-- Records for processing --
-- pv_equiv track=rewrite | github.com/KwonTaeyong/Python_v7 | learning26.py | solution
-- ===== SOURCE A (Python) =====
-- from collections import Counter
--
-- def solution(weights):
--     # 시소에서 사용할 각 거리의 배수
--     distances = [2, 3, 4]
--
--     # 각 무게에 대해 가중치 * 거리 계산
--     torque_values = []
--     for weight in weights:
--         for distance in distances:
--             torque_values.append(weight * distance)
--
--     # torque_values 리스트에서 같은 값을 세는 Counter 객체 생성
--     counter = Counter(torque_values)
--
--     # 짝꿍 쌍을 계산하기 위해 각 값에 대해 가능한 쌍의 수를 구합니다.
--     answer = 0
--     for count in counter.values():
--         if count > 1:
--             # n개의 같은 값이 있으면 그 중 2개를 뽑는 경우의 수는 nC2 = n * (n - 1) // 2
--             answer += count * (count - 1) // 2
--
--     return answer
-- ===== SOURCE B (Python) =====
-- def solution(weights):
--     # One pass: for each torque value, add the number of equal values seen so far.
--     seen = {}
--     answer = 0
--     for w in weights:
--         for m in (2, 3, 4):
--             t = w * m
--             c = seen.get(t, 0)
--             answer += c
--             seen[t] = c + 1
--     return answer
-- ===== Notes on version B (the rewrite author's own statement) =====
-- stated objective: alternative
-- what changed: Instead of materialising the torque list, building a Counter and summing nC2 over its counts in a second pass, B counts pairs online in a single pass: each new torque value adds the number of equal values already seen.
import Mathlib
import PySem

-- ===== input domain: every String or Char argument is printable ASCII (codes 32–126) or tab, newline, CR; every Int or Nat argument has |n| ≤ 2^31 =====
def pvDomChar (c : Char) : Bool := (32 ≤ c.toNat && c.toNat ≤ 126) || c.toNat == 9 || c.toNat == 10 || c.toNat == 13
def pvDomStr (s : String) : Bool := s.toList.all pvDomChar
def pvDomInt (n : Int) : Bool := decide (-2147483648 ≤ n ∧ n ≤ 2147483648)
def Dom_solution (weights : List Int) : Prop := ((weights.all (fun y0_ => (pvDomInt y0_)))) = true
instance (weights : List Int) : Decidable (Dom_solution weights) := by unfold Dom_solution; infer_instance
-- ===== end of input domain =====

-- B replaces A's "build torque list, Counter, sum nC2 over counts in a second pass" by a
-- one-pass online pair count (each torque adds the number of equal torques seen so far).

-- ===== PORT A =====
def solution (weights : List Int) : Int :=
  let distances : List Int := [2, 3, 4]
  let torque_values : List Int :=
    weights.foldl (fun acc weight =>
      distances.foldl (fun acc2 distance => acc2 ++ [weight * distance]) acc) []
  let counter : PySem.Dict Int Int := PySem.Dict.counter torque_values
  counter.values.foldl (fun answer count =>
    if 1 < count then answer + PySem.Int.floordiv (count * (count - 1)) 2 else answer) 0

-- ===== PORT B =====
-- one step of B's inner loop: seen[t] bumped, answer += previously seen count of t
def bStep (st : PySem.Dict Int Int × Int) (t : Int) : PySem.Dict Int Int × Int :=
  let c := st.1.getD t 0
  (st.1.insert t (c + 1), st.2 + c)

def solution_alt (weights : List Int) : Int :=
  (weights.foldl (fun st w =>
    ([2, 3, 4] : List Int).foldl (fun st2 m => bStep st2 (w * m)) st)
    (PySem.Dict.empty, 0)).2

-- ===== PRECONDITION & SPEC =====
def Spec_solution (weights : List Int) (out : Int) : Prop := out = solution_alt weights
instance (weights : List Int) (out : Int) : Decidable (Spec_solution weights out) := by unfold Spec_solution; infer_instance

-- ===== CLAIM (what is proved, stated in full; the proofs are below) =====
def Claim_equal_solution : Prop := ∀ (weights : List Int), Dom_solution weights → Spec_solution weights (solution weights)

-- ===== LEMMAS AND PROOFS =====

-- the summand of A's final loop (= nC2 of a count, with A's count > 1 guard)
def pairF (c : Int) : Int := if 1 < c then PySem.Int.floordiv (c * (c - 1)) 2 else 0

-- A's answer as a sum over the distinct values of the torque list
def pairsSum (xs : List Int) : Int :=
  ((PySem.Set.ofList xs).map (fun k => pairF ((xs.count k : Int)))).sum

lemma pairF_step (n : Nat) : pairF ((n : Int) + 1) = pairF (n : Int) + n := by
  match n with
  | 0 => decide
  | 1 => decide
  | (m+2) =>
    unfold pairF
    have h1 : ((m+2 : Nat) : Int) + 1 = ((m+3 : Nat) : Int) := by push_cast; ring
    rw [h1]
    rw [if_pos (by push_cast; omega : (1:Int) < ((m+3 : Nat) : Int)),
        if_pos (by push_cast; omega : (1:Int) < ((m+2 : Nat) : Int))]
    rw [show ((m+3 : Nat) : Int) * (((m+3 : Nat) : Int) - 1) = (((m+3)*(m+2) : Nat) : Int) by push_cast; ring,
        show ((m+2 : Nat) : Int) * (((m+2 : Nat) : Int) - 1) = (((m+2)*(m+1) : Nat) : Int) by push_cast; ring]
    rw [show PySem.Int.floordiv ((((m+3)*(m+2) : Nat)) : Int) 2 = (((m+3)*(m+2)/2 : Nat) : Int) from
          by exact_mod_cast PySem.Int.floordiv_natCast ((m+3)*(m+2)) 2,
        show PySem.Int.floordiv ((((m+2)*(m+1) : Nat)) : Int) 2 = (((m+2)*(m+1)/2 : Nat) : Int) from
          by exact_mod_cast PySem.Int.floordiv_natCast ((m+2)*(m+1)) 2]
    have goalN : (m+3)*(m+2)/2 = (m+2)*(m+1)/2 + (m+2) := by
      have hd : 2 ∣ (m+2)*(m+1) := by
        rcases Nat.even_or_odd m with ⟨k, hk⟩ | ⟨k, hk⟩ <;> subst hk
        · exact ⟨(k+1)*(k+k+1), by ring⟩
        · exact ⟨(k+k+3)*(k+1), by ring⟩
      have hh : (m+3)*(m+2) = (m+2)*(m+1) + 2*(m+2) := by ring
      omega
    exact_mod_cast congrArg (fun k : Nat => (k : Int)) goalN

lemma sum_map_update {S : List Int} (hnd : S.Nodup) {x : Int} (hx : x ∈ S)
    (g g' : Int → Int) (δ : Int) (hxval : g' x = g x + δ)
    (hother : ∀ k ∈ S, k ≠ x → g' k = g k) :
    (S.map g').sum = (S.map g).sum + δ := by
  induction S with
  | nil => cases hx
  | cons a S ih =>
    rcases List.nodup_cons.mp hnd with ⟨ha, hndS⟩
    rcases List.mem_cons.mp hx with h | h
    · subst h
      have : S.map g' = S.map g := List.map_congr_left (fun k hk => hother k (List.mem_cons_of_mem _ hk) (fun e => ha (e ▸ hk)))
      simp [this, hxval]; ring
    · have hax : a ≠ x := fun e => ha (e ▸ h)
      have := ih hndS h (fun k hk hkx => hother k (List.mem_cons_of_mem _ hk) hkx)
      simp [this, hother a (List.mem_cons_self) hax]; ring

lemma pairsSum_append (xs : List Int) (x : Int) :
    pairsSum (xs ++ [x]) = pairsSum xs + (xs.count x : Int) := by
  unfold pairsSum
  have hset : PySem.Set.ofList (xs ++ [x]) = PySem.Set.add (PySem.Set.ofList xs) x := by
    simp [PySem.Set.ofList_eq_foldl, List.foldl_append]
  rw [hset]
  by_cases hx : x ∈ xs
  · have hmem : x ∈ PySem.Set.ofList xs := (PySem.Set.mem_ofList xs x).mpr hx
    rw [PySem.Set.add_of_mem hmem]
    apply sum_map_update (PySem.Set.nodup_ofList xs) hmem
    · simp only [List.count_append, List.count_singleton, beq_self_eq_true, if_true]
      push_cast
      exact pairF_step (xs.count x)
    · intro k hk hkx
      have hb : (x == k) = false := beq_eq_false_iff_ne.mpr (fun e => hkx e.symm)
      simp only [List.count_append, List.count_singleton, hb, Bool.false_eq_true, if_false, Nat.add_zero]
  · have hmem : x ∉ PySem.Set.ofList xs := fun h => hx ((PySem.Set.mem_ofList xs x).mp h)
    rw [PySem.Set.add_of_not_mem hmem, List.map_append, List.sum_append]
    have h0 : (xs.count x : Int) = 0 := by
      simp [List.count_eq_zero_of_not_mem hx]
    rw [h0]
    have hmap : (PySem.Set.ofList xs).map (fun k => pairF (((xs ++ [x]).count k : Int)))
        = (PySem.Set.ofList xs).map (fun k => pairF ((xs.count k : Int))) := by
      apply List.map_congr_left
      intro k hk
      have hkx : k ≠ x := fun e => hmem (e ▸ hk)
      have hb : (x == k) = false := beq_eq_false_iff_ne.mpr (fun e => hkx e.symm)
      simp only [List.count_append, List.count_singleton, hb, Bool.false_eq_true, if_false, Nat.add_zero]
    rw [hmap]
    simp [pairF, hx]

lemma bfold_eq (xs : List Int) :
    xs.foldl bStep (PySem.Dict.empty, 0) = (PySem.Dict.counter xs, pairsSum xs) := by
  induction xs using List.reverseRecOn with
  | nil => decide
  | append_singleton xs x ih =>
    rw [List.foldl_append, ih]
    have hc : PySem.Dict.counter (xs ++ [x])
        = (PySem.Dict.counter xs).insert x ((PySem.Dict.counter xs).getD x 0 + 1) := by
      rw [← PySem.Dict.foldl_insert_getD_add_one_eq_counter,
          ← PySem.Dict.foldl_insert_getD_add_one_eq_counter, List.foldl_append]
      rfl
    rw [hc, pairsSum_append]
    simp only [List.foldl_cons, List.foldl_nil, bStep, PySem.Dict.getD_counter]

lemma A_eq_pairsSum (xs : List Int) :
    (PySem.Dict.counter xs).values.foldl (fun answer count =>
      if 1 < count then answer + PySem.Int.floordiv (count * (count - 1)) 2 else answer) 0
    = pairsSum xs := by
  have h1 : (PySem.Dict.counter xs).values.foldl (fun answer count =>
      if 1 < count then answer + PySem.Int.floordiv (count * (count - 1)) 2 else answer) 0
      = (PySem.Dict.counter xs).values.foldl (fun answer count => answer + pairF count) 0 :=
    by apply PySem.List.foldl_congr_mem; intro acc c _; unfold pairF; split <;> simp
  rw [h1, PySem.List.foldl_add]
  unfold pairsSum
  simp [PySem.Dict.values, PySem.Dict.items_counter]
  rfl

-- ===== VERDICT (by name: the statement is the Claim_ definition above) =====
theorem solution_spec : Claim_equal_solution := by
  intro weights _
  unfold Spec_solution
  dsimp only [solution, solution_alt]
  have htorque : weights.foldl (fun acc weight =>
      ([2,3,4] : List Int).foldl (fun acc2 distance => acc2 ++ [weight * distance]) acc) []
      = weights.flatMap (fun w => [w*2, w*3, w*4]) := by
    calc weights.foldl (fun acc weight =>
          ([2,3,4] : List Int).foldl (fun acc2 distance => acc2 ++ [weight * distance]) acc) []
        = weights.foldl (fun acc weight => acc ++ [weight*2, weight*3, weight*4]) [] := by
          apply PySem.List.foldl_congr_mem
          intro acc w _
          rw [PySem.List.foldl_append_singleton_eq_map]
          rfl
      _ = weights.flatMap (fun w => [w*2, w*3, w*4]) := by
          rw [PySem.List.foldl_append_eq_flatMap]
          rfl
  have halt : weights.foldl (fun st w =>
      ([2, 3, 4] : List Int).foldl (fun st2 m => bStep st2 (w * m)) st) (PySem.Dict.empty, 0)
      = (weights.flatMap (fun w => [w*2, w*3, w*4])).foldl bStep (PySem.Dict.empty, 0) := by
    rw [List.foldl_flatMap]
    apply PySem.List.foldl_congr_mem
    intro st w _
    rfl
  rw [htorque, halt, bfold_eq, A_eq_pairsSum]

-- Directions --
From the entries above, print the lines beginning at the one with "pairsSum (xs ++" and stopping after the one with "xs x).mp h)", exactly as written and with nothing else.

-- Reply --
    pairsSum (xs ++ [x]) = pairsSum xs + (xs.count x : Int) := by
  unfold pairsSum
  have hset : PySem.Set.ofList (xs ++ [x]) = PySem.Set.add (PySem.Set.ofList xs) x := by
    simp [PySem.Set.ofList_eq_foldl, List.foldl_append]
  rw [hset]
  by_cases hx : x ∈ xs
  · have hmem : x ∈ PySem.Set.ofList xs := (PySem.Set.mem_ofList xs x).mpr hx
    rw [PySem.Set.add_of_mem hmem]
    apply sum_map_update (PySem.Set.nodup_ofList xs) hmem
    · simp only [List.count_append, List.count_singleton, beq_self_eq_true, if_true]
      push_cast
      exact pairF_step (xs.count x)
    · intro k hk hkx
      have hb : (x == k) = false := beq_eq_false_iff_ne.mpr (fun e => hkx e.symm)
      simp only [List.count_append, List.count_singleton, hb, Bool.false_eq_true, if_false, Nat.add_zero]
  · have hmem : x ∉ PySem.Set.ofList xs := fun h => hx ((PySem.Set.mem_ofList xs x).mp h)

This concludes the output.